Gotchas and Production Considerations
Context window budgeting is the number one failure mode. If your compressed memories consume 8,000 tokens of a 128k window, that seems fine, but those 8,000 tokens compound with file contents, tool outputs, and conversation history. Always set a hard ceiling and measure it. A safe default is 5% of the model's context window for injected memory.
Memory poisoning is real. If the agent stores an incorrect assumption (like "this project uses PostgreSQL" when it actually uses MySQL), that error propagates into every future session. Add a confidence field and decay low-confidence memories aggressively. Better yet, let the user flag incorrect memories through a forget_memory tool.

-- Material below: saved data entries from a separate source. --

-- pv_equiv track=rewrite | github.com/na2099/Data-Analyzer | T009_P2_add_remove_search_dataset.py | get_movies_by_cast
-- ===== SOURCE A (Python) =====
-- def get_movies_by_cast (movie_dictionary: dict, actor: str) -> int:
--     """
--     >>> get_movies_by_cast (netflix_movies, Sarah Troyer)
--     The actor Sarah Troyer has acted in the following movies:
--     Movie 1: "Hometown Holiday" by "Justin G. Dyck"
--     >>> get_movies_by_cast (netflix_movies, Morgan Neundorf)
--     The actor Morgan Neundorf has acted in the following movies:
--     Movie 1: "A Witches' Ball" by "Justin G. Dyck"
--     >>> get_movies_by_cast
--     The actor Laurence Fishburne has acted in the following movies:
--     Movie 1: "The Ice Road" by "Jonathan Hensleigh"
--     Movie 2: "Standoff" by "Adam Alleca"
--     """
--     count = 0
--     movie_titles = []
--     print ("The actor", actor, "has acted in the following movies:")
--     for movie_list in movie_dictionary.values():
--         for movie in movie_list:
--             if actor in movie["cast"]:
--                 if movie['title'] not in movie_titles:
--                     count += 1
--                     print ("Movie", str(count)+":", '"'+ movie["title"]+ '"', "by", '"' + movie["director"]+'"')
--                     movie_titles.append(movie['title'])
--
--     return count
-- ===== SOURCE B (Python) =====
-- def get_movies_by_cast(movie_dictionary: dict, actor: str) -> int:
--     print("The actor", actor, "has acted in the following movies:")
--     flat = [movie for movie_list in movie_dictionary.values() for movie in movie_list]
--     matches = [(movie["title"], i) for i, movie in enumerate(flat) if actor in movie["cast"]]
--     matches.sort(key=lambda pair: pair[0])      # stable: first occurrence leads its title group
--     firsts = []
--     prev = None
--     for title, i in matches:
--         if title != prev:
--             firsts.append(i)
--         prev = title
--     firsts.sort()                               # back to original (first-occurrence) order
--     n = 0
--     for i in firsts:
--         movie = flat[i]
--         n += 1
--         print("Movie", str(n) + ":", '"' + movie["title"] + '"', "by", '"' + movie["director"] + '"')
--     return n
-- ===== Notes on version B (the rewrite author's own statement) =====
-- stated objective: alternative
-- what changed: B replaces A's seen-list deduplication loop by sort-based deduplication: it decorates each matching movie with its flat position, stable-sorts by title so equal titles become adjacent, keeps the first index of each adjacent title group, and resorts those indices to restore first-occurrence order for printing; the count is the number of kept indices.
import Mathlib
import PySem

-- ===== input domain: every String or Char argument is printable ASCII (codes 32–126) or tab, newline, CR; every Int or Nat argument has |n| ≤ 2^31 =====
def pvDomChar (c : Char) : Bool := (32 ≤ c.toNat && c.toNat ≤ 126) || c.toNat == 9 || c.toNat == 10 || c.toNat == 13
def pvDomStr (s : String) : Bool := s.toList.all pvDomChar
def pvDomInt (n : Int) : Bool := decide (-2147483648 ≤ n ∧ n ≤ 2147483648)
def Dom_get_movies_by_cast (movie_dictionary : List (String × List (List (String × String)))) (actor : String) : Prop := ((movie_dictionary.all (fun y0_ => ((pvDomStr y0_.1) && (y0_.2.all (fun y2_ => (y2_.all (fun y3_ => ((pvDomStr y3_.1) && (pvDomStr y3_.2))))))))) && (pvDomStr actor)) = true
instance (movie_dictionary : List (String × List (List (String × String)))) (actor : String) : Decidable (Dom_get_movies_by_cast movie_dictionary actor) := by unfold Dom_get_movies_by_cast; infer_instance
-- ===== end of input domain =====

-- B replaces A's seen-list dedup loop by sort-based deduplication: decorate matched with their
-- flat index, stable-sort by title, keep the first of each adjacent title group, resort by index
-- (alternative algorithm, same return value). Both print; the equivalence proved is about the
-- RETURN value only (B's printed output was checked identical to A's where A returns).

-- shared accessor: movie["key"] (Python dict lookup; "" stands for the KeyError case, excluded by Pre_)
def pvField (m : List (String × String)) (k : String) : String :=
  (PySem.Dict.get? (PySem.Dict.mk m) k).getD ""

-- ===== PORT A =====
def get_movies_by_cast (movie_dictionary : List (String × List (List (String × String)))) (actor : String) : Int :=
  (movie_dictionary.foldl
    (fun (st : Int × List String) kv =>
      kv.2.foldl
        (fun (st : Int × List String) movie =>
          if PySem.Str.isIn actor (pvField movie "cast") then
            if pvField movie "title" ∉ st.2 then
              (st.1 + 1, st.2 ++ [pvField movie "title"])
            else st
          else st)
        st)
    (0, [])).1

-- ===== PORT B =====
def get_movies_by_cast_alt (movie_dictionary : List (String × List (List (String × String)))) (actor : String) : Int :=
  let flat := movie_dictionary.flatMap (·.2)
  let matched := (PySem.List.enumerate flat).filterMap
    (fun p => if PySem.Str.isIn actor (pvField p.2 "cast") then some (pvField p.2 "title", p.1) else none)
  let sortedm := PySem.List.sorted matched (fun pair => pair.1) false
  let scanned := sortedm.foldl
    (fun (st : List Int × Option String) ti =>
      (if some ti.1 ≠ st.2 then st.1 ++ [ti.2] else st.1, some ti.1))
    ([], none)
  let firsts := PySem.List.sorted scanned.1 (fun i => i) false
  firsts.foldl (fun (n : Int) _ => n + 1) 0

-- ===== PRECONDITION & SPEC =====
-- Pre_ excludes exactly the inputs where the Python A raises KeyError: a movie without "cast", a
-- matching movie without "title", or a first-occurrence matching movie (no earlier match shares its
-- title) without "director".  (A duplicate-title match may lack "director": A returns there and so does B.)
def Pre_get_movies_by_cast (movie_dictionary : List (String × List (List (String × String)))) (actor : String) : Prop :=
  let flat := movie_dictionary.flatMap (·.2)
  (∀ m ∈ flat, (PySem.Dict.mk m).contains "cast" = true ∧
     (PySem.Str.isIn actor (pvField m "cast") = true → (PySem.Dict.mk m).contains "title" = true)) ∧
  (∀ i, i < flat.length →
     PySem.Str.isIn actor (pvField (flat.getD i []) "cast") = true →
     (∀ j, j < i → ¬ (PySem.Str.isIn actor (pvField (flat.getD j []) "cast") = true ∧
                      pvField (flat.getD j []) "title" = pvField (flat.getD i []) "title")) →
     (PySem.Dict.mk (flat.getD i [])).contains "director" = true)
instance (movie_dictionary : List (String × List (List (String × String)))) (actor : String) : Decidable (Pre_get_movies_by_cast movie_dictionary actor) := by unfold Pre_get_movies_by_cast; infer_instance

def pvWitness_get_movies_by_cast : (List (String × List (List (String × String)))) × String :=
  ([("g", [[("cast", "x y"), ("title", "t"), ("director", "d")]])], "x")

def Spec_get_movies_by_cast (movie_dictionary : List (String × List (List (String × String)))) (actor : String) (out : Int) : Prop := out = get_movies_by_cast_alt movie_dictionary actor
instance (movie_dictionary : List (String × List (List (String × String)))) (actor : String) (out : Int) : Decidable (Spec_get_movies_by_cast movie_dictionary actor out) := by unfold Spec_get_movies_by_cast; infer_instance

-- ===== CLAIM (what is proved, stated in full; the proofs are below) =====
def Claim_equal_get_movies_by_cast : Prop := ∀ (movie_dictionary : List (String × List (List (String × String)))) (actor : String), Dom_get_movies_by_cast movie_dictionary actor → Pre_get_movies_by_cast movie_dictionary actor → Spec_get_movies_by_cast movie_dictionary actor (get_movies_by_cast movie_dictionary actor)

-- ===== LEMMAS AND PROOFS =====

-- A's nested loop over the groups is the same fold over the flattened movie list.
theorem pv_foldl_nested {α β γ : Type} (f : α → β → α) :
    ∀ (l : List (γ × List β)) (init : α),
      l.foldl (fun st kv => kv.2.foldl f st) init = (l.flatMap (·.2)).foldl f init := by
  intro l
  induction l with
  | nil => intro init; rfl
  | cons kv rest ih =>
    intro init
    simp [List.flatMap_cons, List.foldl_append, ih]

-- the last loop of B only counts: folding +1 adds the length
theorem pv_foldl_count : ∀ (l : List Int) (n : Int),
    l.foldl (fun (n : Int) _ => n + 1) n = n + l.length := by
  intro l
  induction l with
  | nil => intro n; simp
  | cons x t ih => intro n; simp [List.foldl_cons, ih]; ring

-- a Finset fact both counting lemmas use
theorem pv_card_insert_eq_erase {t : String} {s : Finset String} :
    Finset.card (insert t s) = (s.erase t).card + 1 := by
  by_cases h : t ∈ s
  · rw [Finset.insert_eq_self.mpr h]; exact (Finset.card_erase_add_one h).symm
  · rw [Finset.erase_eq_of_notMem h, Finset.card_insert_of_notMem h]

-- A-side invariant: the running count over a flat movie list is the number of distinct
-- matched titles not yet in the seen list.
theorem pv_countA (actor : String) :
    ∀ (l : List (List (String × String))) (c : Int) (seen : List String),
      (l.foldl
        (fun (st : Int × List String) movie =>
          if PySem.Str.isIn actor (pvField movie "cast") then
            if pvField movie "title" ∉ st.2 then
              (st.1 + 1, st.2 ++ [pvField movie "title"])
            else st
          else st)
        (c, seen)).1
      = c + ((((l.filter (fun m => PySem.Str.isIn actor (pvField m "cast"))).map
                (fun m => pvField m "title")).toFinset) \ seen.toFinset).card := by
  intro l
  induction l with
  | nil => intro c seen; simp
  | cons m rest ih =>
    intro c seen
    by_cases hm : PySem.Str.isIn actor (pvField m "cast") = true
    · by_cases ht : pvField m "title" ∈ seen
      · have htf : pvField m "title" ∈ seen.toFinset := by simpa using ht
        simp only [List.foldl_cons, List.filter_cons, hm, if_true, ht, not_true, ite_false,
          List.map_cons, List.toFinset_cons, Finset.insert_sdiff_of_mem _ htf]
        exact ih c seen
      · have htf : pvField m "title" ∉ seen.toFinset := by simpa using ht
        simp only [List.foldl_cons, List.filter_cons, hm, if_true, ht, not_false_iff,
          List.map_cons, List.toFinset_cons]
        rw [ih (c + 1) (seen ++ [pvField m "title"])]
        have hsi : (seen ++ [pvField m "title"]).toFinset = insert (pvField m "title") seen.toFinset := by
          simp [List.toFinset_append]
        rw [hsi, Finset.sdiff_insert, Finset.insert_sdiff_of_notMem _ htf,
          pv_card_insert_eq_erase]
        push_cast
        ring
    · simp only [List.foldl_cons, List.filter_cons, hm]
      simp only [Bool.false_eq_true, ite_false]
      exact ih c seen

-- B-side: the titles of the decorated match list are the titles of the matched movies, in order.
theorem pv_matched_map (actor : String) :
    ∀ (flat : List (List (String × String))) (s : Int),
      ((PySem.List.enumerate flat s).filterMap
        (fun p => if PySem.Str.isIn actor (pvField p.2 "cast") then some (pvField p.2 "title", p.1) else none)).map
          (fun q => q.1)
      = (flat.filter (fun m => PySem.Str.isIn actor (pvField m "cast"))).map (fun m => pvField m "title") := by
  intro flat
  induction flat with
  | nil => intro s; simp [PySem.List.enumerate_nil]
  | cons m rest ih =>
    intro s
    rw [PySem.List.enumerate_cons, List.filterMap_cons, List.filter_cons]
    by_cases hm : PySem.Str.isIn actor (pvField m "cast") = true
    · simp only [hm, reduceIte, List.map_cons]
      rw [ih]
    · simp only [Bool.not_eq_true] at hm
      simp only [hm, Bool.false_eq_true, reduceIte]
      exact ih (s + 1)

-- B-side invariant: on a list sorted by title, the adjacent-new-title scan collects one index
-- per distinct title not equal to the previous one.
theorem pv_scan :
    ∀ (l : List (String × Int)) (acc : List Int) (prev : Option String),
      l.Pairwise (fun a b => a.1 ≤ b.1) →
      (∀ t, prev = some t → ∀ x ∈ l, t ≤ x.1) →
      ((l.foldl
        (fun (st : List Int × Option String) ti =>
          (if some ti.1 ≠ st.2 then st.1 ++ [ti.2] else st.1, some ti.1)) (acc, prev)).1).length
      = acc.length + (((l.map (fun q => q.1)).toFinset) \ prev.toFinset).card := by
  intro l
  induction l with
  | nil => intro acc prev _ _; simp
  | cons x rest ih =>
    intro acc prev hpw hprev
    have hall : ∀ y ∈ rest, x.1 ≤ y.1 := by
      intro y hy; exact (List.pairwise_cons.mp hpw).1 y hy
    have hpwr : rest.Pairwise (fun a b => a.1 ≤ b.1) := (List.pairwise_cons.mp hpw).2
    by_cases hps : some x.1 ≠ prev
    · rw [List.foldl_cons, if_pos hps]
      simp only [List.map_cons, List.toFinset_cons]
      rw [ih (acc ++ [x.2]) (some x.1) hpwr
        (by intro t ht y hy; cases ht; exact hall y hy)]
      have hdisj : insert x.1 (rest.map (fun q => q.1)).toFinset \ prev.toFinset
          = insert x.1 (rest.map (fun q => q.1)).toFinset := by
        cases prev with
        | none => simp
        | some t =>
          have hts : t ≤ x.1 := hprev t rfl x (by simp)
          have htne : t ≠ x.1 := by
            intro h; exact hps (by rw [h])
          have : t ∉ insert x.1 (rest.map (fun q => q.1)).toFinset := by
            simp only [Finset.mem_insert, List.mem_toFinset, List.mem_map, not_or]
            refine ⟨htne, ?_⟩
            rintro ⟨y, hy, hyt⟩
            have := hall y hy
            rw [hyt] at this
            exact htne (le_antisymm hts this)
          simp [Option.toFinset, Finset.sdiff_singleton_eq_erase,
            Finset.erase_eq_of_notMem this]
      rw [hdisj, pv_card_insert_eq_erase, ← Finset.sdiff_singleton_eq_erase]
      simp only [Option.toFinset_some] at *
      simp [List.length_append]
      ring
    · rw [not_ne_iff] at hps
      subst hps
      rw [List.foldl_cons, if_neg (by simp)]
      rw [ih acc (some x.1) hpwr (by intro t ht y hy; cases ht; exact hall y hy)]
      simp only [List.map_cons, List.toFinset_cons]
      have : (x.1 : String) ∈ (some x.1 : Option String).toFinset := by simp
      rw [Finset.insert_sdiff_of_mem _ this]

-- ===== VERDICT (by name: the statement is the Claim_ definition above) =====
theorem get_movies_by_cast_spec : Claim_equal_get_movies_by_cast := by
  intro d actor _ _
  unfold Spec_get_movies_by_cast get_movies_by_cast get_movies_by_cast_alt
  have hpw : (PySem.List.sorted
      ((PySem.List.enumerate (d.flatMap (·.2)) 0).filterMap
        (fun p => if PySem.Str.isIn actor (pvField p.2 "cast") then some (pvField p.2 "title", p.1) else none))
      (fun pair => pair.1) false).Pairwise (fun a b => a.1 ≤ b.1) := by
    simpa using PySem.List.sorted_pairwise
      ((PySem.List.enumerate (d.flatMap (·.2)) 0).filterMap
        (fun p => if PySem.Str.isIn actor (pvField p.2 "cast") then some (pvField p.2 "title", p.1) else none))
      (fun pair => pair.1)
  rw [pv_foldl_nested, pv_countA]
  rw [pv_foldl_count, PySem.List.length_sorted]
  rw [pv_scan _ [] none hpw (by intro t ht; cases ht)]
  have hperm : (PySem.List.sorted
      ((PySem.List.enumerate (d.flatMap (·.2)) 0).filterMap
        (fun p => if PySem.Str.isIn actor (pvField p.2 "cast") then some (pvField p.2 "title", p.1) else none))
      (fun pair => pair.1) false).Perm
      ((PySem.List.enumerate (d.flatMap (·.2)) 0).filterMap
        (fun p => if PySem.Str.isIn actor (pvField p.2 "cast") then some (pvField p.2 "title", p.1) else none)) :=
    PySem.List.sorted_perm _ _ _
  rw [List.toFinset_eq_of_perm _ _ (hperm.map (fun q => q.1))]
  rw [pv_matched_map]
  simp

The CLAUDE.md approach vs. the MCP approach. Use CLAUDE.md injection for small-to-medium projects where the total memory fits in a few hundred tokens. Switch to MCP when your memory store grows past 100 entries or when different tasks in the same project need different memory slices. The two approaches aren't mutually exclusive. Put stable project conventions in CLAUDE.md and dynamic session context in MCP.
SQLite concurrency. If multiple agent processes share the same memory database (common in CI pipelines or parallel agent runs), enable WAL mode with PRAGMA journal_mode=WAL to avoid write locks. For team-wide shared memory, swap SQLite for PostgreSQL with pgvector for native embedding search.